WORK ITEM: From the records below, please return each line that holds the word "getD".
Segment Start: DATA
-- pv_equiv track=rewrite | github.com/YAHS-code/TXT_SEARCH_ENGIN.PY | modul3yahsaint/search_core.py | recherche_multiple
-- ===== SOURCE A (Python) =====
-- def recherche_multiple(index, mots, mode='OU'):
--     mots = [mot.lower() for mot in mots]
--     resultats = []
--
--     if mode == 'OU':
--         for mot in mots:
--             resultats.extend(index.get(mot, []))
--
--     elif mode == 'ET':
--         # Récupérer les ensembles de fichiers pour chaque mot
--         fichiers_par_mot = [set(entry['fichier'] for entry in index.get(mot, [])) for mot in mots]
--         if fichiers_par_mot:
--             # Intersecter les fichiers pour trouver ceux contenant tous les mots
--             fichiers_communs = set.intersection(*fichiers_par_mot)
--             # Récupérer toutes les occurrences dans ces fichiers
--             for mot in mots:
--                 for occ in index.get(mot, []):
--                     if occ['fichier'] in fichiers_communs:
--                         resultats.append(occ)
--
--     return resultats
-- ===== SOURCE B (Python) =====
-- def recherche_multiple(index, mots, mode='OU'):
--     mots = [mot.lower() for mot in mots]
--     if mode == 'OU':
--         return [occ for mot in mots for occ in index.get(mot, [])]
--     if mode == 'ET' and mots:
--         return [occ for mot in mots for occ in index.get(mot, [])
--                 if all(any(e['fichier'] == occ['fichier'] for e in index.get(w, []))
--                        for w in mots)]
--     return []
-- ===== Notes on version B (the rewrite author's own statement) =====
-- stated objective: simpler
-- what changed: ET mode drops the per-word file sets and set.intersection entirely: each occurrence is kept by a direct all/any quantifier check (every query word has some posting with this occurrence's file), and both result loops become flat comprehensions instead of extend/append accumulator loops.
import Mathlib
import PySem

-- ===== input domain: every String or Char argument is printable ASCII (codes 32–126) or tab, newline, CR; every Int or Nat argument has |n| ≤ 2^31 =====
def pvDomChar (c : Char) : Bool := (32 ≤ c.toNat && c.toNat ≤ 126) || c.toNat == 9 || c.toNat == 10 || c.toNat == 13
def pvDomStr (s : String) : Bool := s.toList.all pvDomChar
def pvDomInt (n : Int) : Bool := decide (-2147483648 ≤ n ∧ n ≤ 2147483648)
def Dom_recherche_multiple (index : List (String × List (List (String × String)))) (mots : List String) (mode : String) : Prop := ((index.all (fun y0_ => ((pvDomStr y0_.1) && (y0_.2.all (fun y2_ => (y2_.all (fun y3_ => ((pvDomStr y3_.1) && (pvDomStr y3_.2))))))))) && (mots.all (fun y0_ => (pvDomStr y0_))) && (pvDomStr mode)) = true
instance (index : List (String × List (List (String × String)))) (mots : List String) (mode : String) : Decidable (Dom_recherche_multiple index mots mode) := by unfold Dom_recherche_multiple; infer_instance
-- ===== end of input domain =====

-- B (simpler): ET mode has no file sets and no set.intersection — each occurrence is kept by a
-- direct all/any check that every query word has some posting with that occurrence's file.

-- ===== PORT A =====
-- index.get(mot, []) on the dict argument (dict(pairs): later duplicate keys overwrite)
def pvGetIndex (index : List (String × List (List (String × String)))) (mot : String) : List (List (String × String)) :=
  (PySem.Dict.ofList index).getD mot []

-- occ['fichier']: total form of the KeyError-raising lookup; Pre_ excludes the 'none' case
def pvFichier (occ : List (String × String)) : String :=
  ((PySem.Dict.ofList occ).get? "fichier").getD ""

-- set(entry['fichier'] for entry in index.get(mot, []))
def pvFiles (index : List (String × List (List (String × String)))) (mot : String) : PySem.Set String :=
  PySem.Set.ofList ((pvGetIndex index mot).map pvFichier)

def recherche_multiple (index : List (String × List (List (String × String)))) (mots : List String) (mode : String) : List (List (String × String)) :=
  let motsL := mots.map PySem.Str.lower
  let resultats : List (List (String × String)) := []
  if mode == "OU" then
    motsL.foldl (fun res mot => res ++ pvGetIndex index mot) resultats
  else if mode == "ET" then
    let fichiers_par_mot := motsL.map (fun mot => pvFiles index mot)
    match fichiers_par_mot with
    | [] => resultats
    | s :: rest =>
      let fichiers_communs := rest.foldl PySem.Set.inter s
      motsL.foldl (fun res mot =>
        (pvGetIndex index mot).foldl (fun res occ =>
          if fichiers_communs.contains (pvFichier occ) then res ++ [occ] else res) res) resultats
  else resultats

-- ===== PORT B =====
def recherche_multiple_alt (index : List (String × List (List (String × String)))) (mots : List String) (mode : String) : List (List (String × String)) :=
  let motsL := mots.map PySem.Str.lower
  if mode == "OU" then
    motsL.flatMap (fun mot => pvGetIndex index mot)
  else if mode == "ET" && !motsL.isEmpty then
    motsL.flatMap (fun mot =>
      (pvGetIndex index mot).filter (fun occ =>
        motsL.all (fun w => (pvGetIndex index w).any (fun e => pvFichier e == pvFichier occ))))
  else []

-- ===== PRECONDITION & SPEC =====
-- Pre_ excludes exactly the KeyError inputs: in ET mode every occurrence dict reached by the
-- query must carry the key 'fichier' (Python A raises KeyError on entry['fichier'] otherwise).
def Pre_recherche_multiple (index : List (String × List (List (String × String)))) (mots : List String) (mode : String) : Prop :=
  mode = "ET" → ∀ mot ∈ mots, ∀ occ ∈ pvGetIndex index (PySem.Str.lower mot),
    (PySem.Dict.ofList occ).contains "fichier" = true
instance (index : List (String × List (List (String × String)))) (mots : List String) (mode : String) : Decidable (Pre_recherche_multiple index mots mode) := by unfold Pre_recherche_multiple; infer_instance

def pvWitness_recherche_multiple : (List (String × List (List (String × String)))) × List String × String :=
  ([("chat", [[("fichier", "f1"), ("pos", "3")], [("fichier", "f2")]]), ("chien", [[("fichier", "f1")]])],
   ["Chat", "CHIEN"], "ET")

def Spec_recherche_multiple (index : List (String × List (List (String × String)))) (mots : List String) (mode : String) (out : List (List (String × String))) : Prop := out = recherche_multiple_alt index mots mode
instance (index : List (String × List (List (String × String)))) (mots : List String) (mode : String) (out : List (List (String × String))) : Decidable (Spec_recherche_multiple index mots mode out) := by unfold Spec_recherche_multiple; infer_instance

-- ===== CLAIM (what is proved, stated in full; the proofs are below) =====
def Claim_equal_recherche_multiple : Prop := ∀ (index : List (String × List (List (String × String)))) (mots : List String) (mode : String), Dom_recherche_multiple index mots mode → Pre_recherche_multiple index mots mode → Spec_recherche_multiple index mots mode (recherche_multiple index mots mode)

-- ===== LEMMAS AND PROOFS =====

-- membership in the A-side folded intersection
lemma mem_foldl_inter (rest : List (PySem.Set String)) (s : PySem.Set String) (f : String) :
    f ∈ rest.foldl PySem.Set.inter s ↔ f ∈ s ∧ ∀ t ∈ rest, f ∈ t := by
  induction rest generalizing s with
  | nil => simp
  | cons t rest ih =>
    simp only [List.foldl_cons, ih, PySem.Set.mem_inter, List.mem_cons]
    constructor
    · rintro ⟨⟨hs, ht⟩, h⟩
      exact ⟨hs, fun u hu => hu.elim (fun e => e ▸ ht) (h u)⟩
    · rintro ⟨hs, h⟩
      exact ⟨⟨hs, h t (Or.inl rfl)⟩, fun u hu => h u (Or.inr hu)⟩

-- f lies in a word's file SET iff some posting of that word carries it (B's inner any-scan)
lemma mem_files_iff (index : List (String × List (List (String × String)))) (w f : String) :
    f ∈ pvFiles index w ↔ ((pvGetIndex index w).any (fun e => pvFichier e == f)) = true := by
  rw [pvFiles, PySem.Set.mem_ofList, List.any_eq_true]
  constructor
  · rintro h
    rcases List.mem_map.mp h with ⟨e, he, rfl⟩
    exact ⟨e, he, by simp⟩
  · rintro ⟨e, he, hf⟩
    exact List.mem_map.mpr ⟨e, he, by simpa using hf⟩

-- A's membership test in the folded intersection = B's all/any quantifier check
lemma contains_eq (index : List (String × List (List (String × String))))
    (m : String) (rest : List String) (f : String) :
    ((rest.map (fun mot => pvFiles index mot)).foldl PySem.Set.inter (pvFiles index m)).contains f
      = (m :: rest).all (fun w => (pvGetIndex index w).any (fun e => pvFichier e == f)) := by
  rw [Bool.eq_iff_iff, PySem.Set.contains_iff, mem_foldl_inter, List.all_eq_true]
  constructor
  · rintro ⟨hm, h⟩ w hw
    rcases List.mem_cons.mp hw with h' | h'
    · exact (mem_files_iff index w f).mp (h' ▸ hm)
    · exact (mem_files_iff index w f).mp (h _ (List.mem_map_of_mem h'))
  · intro h
    refine ⟨(mem_files_iff index m f).mpr (h m List.mem_cons_self), ?_⟩
    rintro t ht
    rcases List.mem_map.mp ht with ⟨mot, hmot, rfl⟩
    exact (mem_files_iff index mot f).mpr (h mot (List.mem_cons_of_mem _ hmot))

-- ===== VERDICT (by name: the statement is the Claim_ definition above) =====
theorem recherche_multiple_spec : Claim_equal_recherche_multiple := by
  intro index mots mode _ _
  unfold Spec_recherche_multiple recherche_multiple recherche_multiple_alt
  by_cases hOU : mode == "OU"
  · simp only [hOU, if_pos]
    rw [PySem.List.foldl_append_eq_flatMap]
    simp
  · simp only [hOU, Bool.false_eq_true, if_false]
    by_cases hET : mode == "ET"
    · cases hmots : mots.map PySem.Str.lower with
      | nil =>
        simp [hET]
      | cons m rest =>
        simp only [hET, Bool.true_and, List.map_cons, List.isEmpty_cons, Bool.not_false,
          if_pos]
        have hcong : ∀ mot : String,
            (pvGetIndex index mot).foldl (fun res occ =>
              if (((rest.map (fun mot => pvFiles index mot)).foldl PySem.Set.inter
                  (pvFiles index m)).contains (pvFichier occ)) then res ++ [occ] else res)
              = fun res => res ++ ((pvGetIndex index mot).filter (fun occ =>
                  ((rest.map (fun mot => pvFiles index mot)).foldl PySem.Set.inter
                    (pvFiles index m)).contains (pvFichier occ))) := by
          intro mot
          funext res
          have := PySem.List.foldl_append_if
            (fun occ => ((rest.map (fun mot => pvFiles index mot)).foldl PySem.Set.inter
              (pvFiles index m)).contains (pvFichier occ))
            (fun occ => occ) (pvGetIndex index mot) res
          simpa using this
        have hbody : (fun (res : List (List (String × String))) (mot : String) =>
            (pvGetIndex index mot).foldl (fun res occ =>
              if (((rest.map (fun mot => pvFiles index mot)).foldl PySem.Set.inter
                  (pvFiles index m)).contains (pvFichier occ)) then res ++ [occ] else res) res)
            = fun res mot => res ++ ((pvGetIndex index mot).filter (fun occ =>
                ((rest.map (fun mot => pvFiles index mot)).foldl PySem.Set.inter
                  (pvFiles index m)).contains (pvFichier occ))) :=
          funext fun res => funext fun mot => congrFun (hcong mot) res
        rw [hbody, PySem.List.foldl_append_eq_flatMap]
        simp only [List.nil_append, contains_eq index m rest]
    · simp [hET]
Segment End: DATA
FINISHED EXERCISE:
  (PySem.Dict.ofList index).getD mot []
  ((PySem.Dict.ofList occ).get? "fichier").getD ""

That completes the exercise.